Private equity fallout
Now, as Orr looks for a new job, he’s drawing a hard line. His first question in every interview is simple: Are you in private equity? If the answer is yes, he walks out.
“I’ve had a couple of private-equity firms reach out to me,” he said. “I told them to pound sand. I’ll never do that again.”
A spokesman for BlackRock declined to comment. In a statement to the New York Times, spokesman Patrick Scanlan said the collapse stemmed from “significant performance and cash flow challenges” despite investors’ efforts. Creditors installed new management and sought a buyer, but none appeared before Renovo’s board ultimately chose liquidation.
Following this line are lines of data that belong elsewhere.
theorem pv_mem_take (parts : List (List Char)) (v : List Char) :
    (v ∈ (List.range parts.length).map
        (fun k => PySem.Chars.join ['-'] (parts.take (k + 1))))
      ↔ ∃ i < parts.length, v = PySem.Chars.join ['-'] (parts.take (i + 1)) := by
  simp only [List.mem_map, List.mem_range]
  constructor
  · rintro ⟨k, hk, rfl⟩; exact ⟨k, hk, rfl⟩
  · rintro ⟨i, hi, rfl⟩; exact ⟨i, hi, rfl⟩

theorem pv_sorted_eq (VA VB K : List (List Char))
    (hna : VA.Nodup) (hnb : VB.Nodup) (hm : ∀ v, v ∈ VA ↔ v ∈ VB)
    (hnk : K.Nodup) (hmk : ∀ v, v ∈ K ↔ v ∈ VA)
    (hpw : K.Pairwise (fun a b => a.length ≠ b.length)) :
    PySem.List.sorted VA (fun v => v.length) true
      = PySem.List.sorted VB (fun v => v.length) true := by
  have permAB : VA.Perm VB := (List.perm_ext_iff_of_nodup hna hnb).2 hm
  have hysA : (PySem.List.sorted VA (fun v => v.length) true).Perm VA :=
    PySem.List.sorted_perm VA (fun v => v.length) true
  have hKys : K.Perm (PySem.List.sorted VA (fun v => v.length) true) :=
    ((List.perm_ext_iff_of_nodup hnk hna).2 hmk).trans hysA.symm
  have hne : (PySem.List.sorted VA (fun v => v.length) true).Pairwise
      (fun a b => a.length ≠ b.length) :=
    (hKys.pairwise_iff (fun h => h.symm)).1 hpw
  have hle := PySem.List.sorted_pairwise_rev VA (fun v => v.length)
  have hgt : (PySem.List.sorted VA (fun v => v.length) true).Pairwise
      (fun a b => b.length < a.length) :=
    (hle.and hne).imp (fun h => lt_of_le_of_ne h.1 (fun e => h.2 e.symm))
  exact (PySem.List.sorted_rev_eq_of_perm_of_pairwise_gt VB _ _
    (hysA.trans permAB) hgt).symm

-- ===== VERDICT (by name: the statement is the Claim_ definition above) =====
theorem get_search_variants_spec : Claim_equal_get_search_variants := by
  intro text _ hpre
  unfold Spec_get_search_variants
  by_cases h : text.toList = []
  · simp [get_search_variants, get_search_variants_alt, h]
  · unfold Pre_get_search_variants at hpre
    simp only [get_search_variants, get_search_variants_alt, if_neg h]
    rw [← PySem.Set.update_map_eq_foldl_add, ← PySem.Set.update_map_eq_foldl_add]
    rw [PySem.Set.update_empty, ← PySem.Set.ofList_append, pv_candA_pref, pv_candA_suf,
        PySem.List.dedup_eq_ofList]
    set parts := PySem.Chars.splitOn text.toList ['-'] with hp
    by_cases hparts : parts = []
    · rw [hparts]
      decide
    · have hmem : ∀ v : List Char,
          (v ∈ (List.range parts.length).map
              (fun k => PySem.Chars.join ['-'] (parts.take (parts.length - k)))
            ++ (List.range parts.length).map
              (fun k => PySem.Chars.join ['-'] (parts.drop k)))
          ↔ (v ∈ pvPrefChain (parts.headD []) parts.tail
            ++ pvSufChain (parts.getLastD []) parts.dropLast.reverse) := by
        intro v
        rw [List.mem_append, List.mem_append, pv_memA_pref parts hparts,
            pv_memA_drop, pv_memB_pref parts hparts, pv_sufChain_eq,
            pv_memB_suf parts hparts]
      have hmemP : ∀ v : List Char,
          (v ∈ pvCand text)
          ↔ (v ∈ (List.range parts.length).map
              (fun k => PySem.Chars.join ['-'] (parts.take (parts.length - k)))
            ++ (List.range parts.length).map
              (fun k => PySem.Chars.join ['-'] (parts.drop k))) := by
        intro v
        simp only [pvCand]
        rw [← hp]
        rw [List.mem_append, List.mem_append, pv_memA_pref parts hparts,
            pv_memA_drop, pv_mem_take]
      congr 1
      apply pv_sorted_eq _ _ (pvKeep text)
      · exact PySem.Set.nodup_ofList _
      · exact (PySem.Set.nodup_ofList _).filter _
      · intro v
        simp only [PySem.Set.mem_ofList, List.mem_filter]
        rw [hmem v]
      · exact (PySem.Set.nodup_ofList _).filter _
      · intro v
        unfold pvKeep
        simp only [PySem.Set.mem_ofList, List.mem_filter]
        rw [hmemP v, hmem v]
      · exact hpre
BlackRock executives told investors earlier this year that Renovo’s performance had slowed and that interest income was no longer being collected on the loan. In its second-quarter report, BlackRock TCP Capital recorded $66 million in losses tied to several restructured portfolio companies, including Renovo.
To Madeline Deems, the distinction offers little comfort. She believes BlackRock had both the power and the responsibility to ensure the companies it financed were run responsibly and ethically, but instead allowed Renovo to collapse.
In her view, the downfall of Minnesota Rusco is emblematic of a broader crisis — one in which massive financial institutions can devastate local communities while remaining insulated from the consequences of their decisions.
Adams, the bankruptcy expert, said that insulation is built into the system. Large investment firms are structured to spread losses across many holdings, which means the economic damage lands hardest on local workers, customers and suppliers, while investors can absorb the hit and move on.
Since the closure, Orr has spent his days helping former colleagues find jobs and warning homeowners to do their homework before signing big contracts. He said he isn’t angry, just disillusioned.
“I told people this could happen,” he said. “Did I know it would happen now? No. But did I know it could happen? Yes.”